# is it true that 2 stroke motors have ....



## T1mb3rW0lf (Jul 11, 2009)

lower compression per cylinder then a 4stroke would so if I were to do a compression test it wouldnt have as high of lbs per cylinder ???


----------



## B.Lee (Apr 29, 2008)

Not neccessarily, it depends greatly on the engines in question.


----------



## Frank_Sebastian (Oct 15, 2007)

No, there is more to it than that. For years GM made a two stroke diesel engine that was used in many city buses. The compression was about 22:1 or twice what a car engine would be. You could smell it almost before you saw it coming. 

The fellows that post on this forum are very "with it" when finding out things using internet search engines. Ask the question and give the year and make of your engine. No doubt you will get the information you need. 

Best regards,
Frank_S


----------



## Brett (Jul 16, 2008)

Diesel 4 strokes run compression from 275 to 400 psi.
Gas 4 stroke stock automotive about 150 from what I remember,
I don't ever remember measuring over 130 on any of my 2 stroke outboards.


----------



## DuckNut (Apr 3, 2009)

I had an older Merc 2 stroke that ran like a raped ape for years with only 65lbs compression. 

For Brett- some newer diesel technology are pushing 550 and above.

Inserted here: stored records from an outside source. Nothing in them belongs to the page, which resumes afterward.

-- pv_equiv track=rewrite | github.com/ho1ow/flow-sast | phases/2_connect/triage.py | _score_distribution
-- ===== SOURCE A (Python) =====
-- from typing import List
--
-- def _score_distribution(paths: List[dict]) -> dict:
--     dist = {">=10": 0, "8-9": 0, "6-7": 0}
--     for p in paths:
--         s = p.get("score", 0)
--         if s >= 10:
--             dist[">=10"] += 1
--         elif s >= 8:
--             dist["8-9"] += 1
--         else:
--             dist["6-7"] += 1
--     return dist
-- ===== SOURCE B (Python) =====
-- def _score_distribution(paths):
--     scores = [p.get("score", 0) for p in paths]
--     return {
--         ">=10": sum(1 for s in scores if s >= 10),
--         "8-9": sum(1 for s in scores if 8 <= s < 10),
--         "6-7": sum(1 for s in scores if s < 8),
--     }
-- ===== Notes on version B (the rewrite author's own statement) =====
-- stated objective: alternative
-- what changed: Replaces the single stateful loop over a mutable counter dict by building the score list once and counting each bucket with an independent predicate (>=10, 8<=s<10, s<8), assembling the result dict in one literal.
import Mathlib
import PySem

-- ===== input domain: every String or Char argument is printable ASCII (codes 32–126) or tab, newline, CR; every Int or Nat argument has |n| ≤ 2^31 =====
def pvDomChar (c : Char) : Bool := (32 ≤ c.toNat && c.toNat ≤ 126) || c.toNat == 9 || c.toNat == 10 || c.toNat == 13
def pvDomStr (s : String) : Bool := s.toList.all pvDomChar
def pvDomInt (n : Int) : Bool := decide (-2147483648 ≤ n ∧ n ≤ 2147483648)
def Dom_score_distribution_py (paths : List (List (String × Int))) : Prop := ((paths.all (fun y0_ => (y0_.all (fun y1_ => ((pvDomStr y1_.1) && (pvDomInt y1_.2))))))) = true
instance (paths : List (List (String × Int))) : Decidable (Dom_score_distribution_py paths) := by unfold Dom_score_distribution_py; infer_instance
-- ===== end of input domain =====

-- B replaces A's single stateful loop over a mutable counter dict by building the score
-- list once and counting each bucket with an independent predicate (alternative decomposition).


-- ===== PORT A =====
-- p.get("score", 0) on the dict argument (assoc list, unique keys in Python): first match, default 0
def pvScoreGet (p : List (String × Int)) : Int :=
  (PySem.Dict.mk p).getD "score" 0

def score_distribution_py (paths : List (List (String × Int))) : List (String × Int) :=
  (paths.foldl
    (fun dist p =>
      let s := pvScoreGet p
      if s ≥ 10 then dist.modify ">=10" 0 (· + 1)
      else if s ≥ 8 then dist.modify "8-9" 0 (· + 1)
      else dist.modify "6-7" 0 (· + 1))
    (PySem.Dict.mk [(">=10", 0), ("8-9", 0), ("6-7", 0)])).items

-- ===== PORT B =====
def score_distribution_py_alt (paths : List (List (String × Int))) : List (String × Int) :=
  let scores := paths.map pvScoreGet
  [(">=10", ((scores.filter (fun s => s ≥ 10)).length : Int)),
   ("8-9", ((scores.filter (fun s => 8 ≤ s ∧ s < 10)).length : Int)),
   ("6-7", ((scores.filter (fun s => s < 8)).length : Int))]

-- ===== PRECONDITION & SPEC =====
def Spec_score_distribution_py (paths : List (List (String × Int))) (out : List (String × Int)) : Prop := out = score_distribution_py_alt paths
instance (paths : List (List (String × Int))) (out : List (String × Int)) : Decidable (Spec_score_distribution_py paths out) := by unfold Spec_score_distribution_py; infer_instance

-- ===== CLAIM (what is proved, stated in full; the proofs are below) =====
def Claim_equal_score_distribution_py : Prop := ∀ (paths : List (List (String × Int))), Dom_score_distribution_py paths → Spec_score_distribution_py paths (score_distribution_py paths)

-- ===== LEMMAS AND PROOFS =====

-- loop invariant for A's fold: starting from counters (a, b, c), the loop adds the three bucket counts
lemma score_loop_invariant (l : List (List (String × Int))) (a b c : Int) :
    (l.foldl
      (fun dist p =>
        let s := pvScoreGet p
        if s ≥ 10 then dist.modify ">=10" 0 (· + 1)
        else if s ≥ 8 then dist.modify "8-9" 0 (· + 1)
        else dist.modify "6-7" 0 (· + 1))
      (PySem.Dict.mk [(">=10", a), ("8-9", b), ("6-7", c)])).items
    = [(">=10", a + (((l.map pvScoreGet).filter (fun s => s ≥ 10)).length : Int)),
       ("8-9", b + (((l.map pvScoreGet).filter (fun s => 8 ≤ s ∧ s < 10)).length : Int)),
       ("6-7", c + (((l.map pvScoreGet).filter (fun s => s < 8)).length : Int))] := by
  induction l generalizing a b c with
  | nil => simp
  | cons p t ih =>
    simp only [List.foldl_cons, List.map_cons, List.filter_cons]
    by_cases h10 : pvScoreGet p ≥ 10
    · have : (PySem.Dict.mk [(">=10", a), ("8-9", b), ("6-7", c)]).modify ">=10" 0 (· + 1)
          = PySem.Dict.mk [(">=10", a + 1), ("8-9", b), ("6-7", c)] := by
        simp [PySem.Dict.modify, PySem.Dict.contains, PySem.Dict.insert, PySem.Dict.getD,
          PySem.Dict.get?]
      simp only [if_pos h10, this, ih]
      have : ¬ (8 ≤ pvScoreGet p ∧ pvScoreGet p < 10) := by omega
      simp only [decide_eq_true_eq, if_pos h10, if_neg this,
        if_neg (show ¬ pvScoreGet p < 8 by omega), List.length_cons]
      simp only [List.cons.injEq, Prod.mk.injEq, and_true, true_and]
      push_cast; ring
    · by_cases h8 : pvScoreGet p ≥ 8
      · have : (PySem.Dict.mk [(">=10", a), ("8-9", b), ("6-7", c)]).modify "8-9" 0 (· + 1)
            = PySem.Dict.mk [(">=10", a), ("8-9", b + 1), ("6-7", c)] := by
          simp [PySem.Dict.modify, PySem.Dict.contains, PySem.Dict.insert, PySem.Dict.getD,
            PySem.Dict.get?]
        simp only [if_neg h10, if_pos h8, this, ih]
        have h89 : (8 ≤ pvScoreGet p ∧ pvScoreGet p < 10) := by omega
        simp only [decide_eq_true_eq, if_neg h10, if_pos h89,
          if_neg (show ¬ pvScoreGet p < 8 by omega), List.length_cons]
        simp only [List.cons.injEq, Prod.mk.injEq, and_true, true_and]
        push_cast; ring
      · have : (PySem.Dict.mk [(">=10", a), ("8-9", b), ("6-7", c)]).modify "6-7" 0 (· + 1)
            = PySem.Dict.mk [(">=10", a), ("8-9", b), ("6-7", c + 1)] := by
          simp [PySem.Dict.modify, PySem.Dict.contains, PySem.Dict.insert, PySem.Dict.getD,
            PySem.Dict.get?]
        simp only [if_neg h10, if_neg h8, this, ih]
        have : ¬ (8 ≤ pvScoreGet p ∧ pvScoreGet p < 10) := by omega
        simp only [decide_eq_true_eq, if_neg h10, if_neg this,
          if_pos (show pvScoreGet p < 8 by omega), List.length_cons]
        simp only [List.cons.injEq, Prod.mk.injEq, and_true, true_and]
        push_cast; ring

-- ===== VERDICT (by name: the statement is the Claim_ definition above) =====
theorem score_distribution_py_spec : Claim_equal_score_distribution_py := by
  intro paths _
  unfold Spec_score_distribution_py score_distribution_py score_distribution_py_alt
  rw [score_loop_invariant]
  simp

Have a '06 Jetta TDI with 617-623 in all cylinders.


----------



## Brett (Jul 16, 2008)

Forgive me DN... I was operating from memory.
I haven't worked on a diesel in 20 years.
I can only plead ignorance of the new technology.

;D


----------



## T1mb3rW0lf (Jul 11, 2009)

yeah this motor is an 04 yammie 2stroke f40 3 cyl and they are all reading in the 100's - the number just seems low to me as I am used to hearing 125 -145. I figured I would put it out here and see what you guys have to say on the subject. I guess I was a bit vague.. Sorry I am a bit of a noob when it comes to mechanical things


----------



## Brett (Jul 16, 2008)

I can live with compression readings over 100 psi on a used 2 stroke.
As long as all cylinders are reading the same plus or minus a few psi.
A hot engine will give different readings than the same engine cold.
Also a "wet" compression test will give a different read than a "dry" test.


----------



## T1mb3rW0lf (Jul 11, 2009)

yeah this was on a very cold motor this morning I didnt have it running for any amount of time today at all and basically was just sitting there when we did it this morning around 9:30 am after a nice lil frost here in New Port Richey..


----------



## TomFL (Oct 2, 2007)

I second everyone's notion on the importance being more on the evenness than the actual #'s. 

I've seen the same motor yield compression #'s even but at ~ 8lbs test difference between 2 different PSI gauges.

-T


----------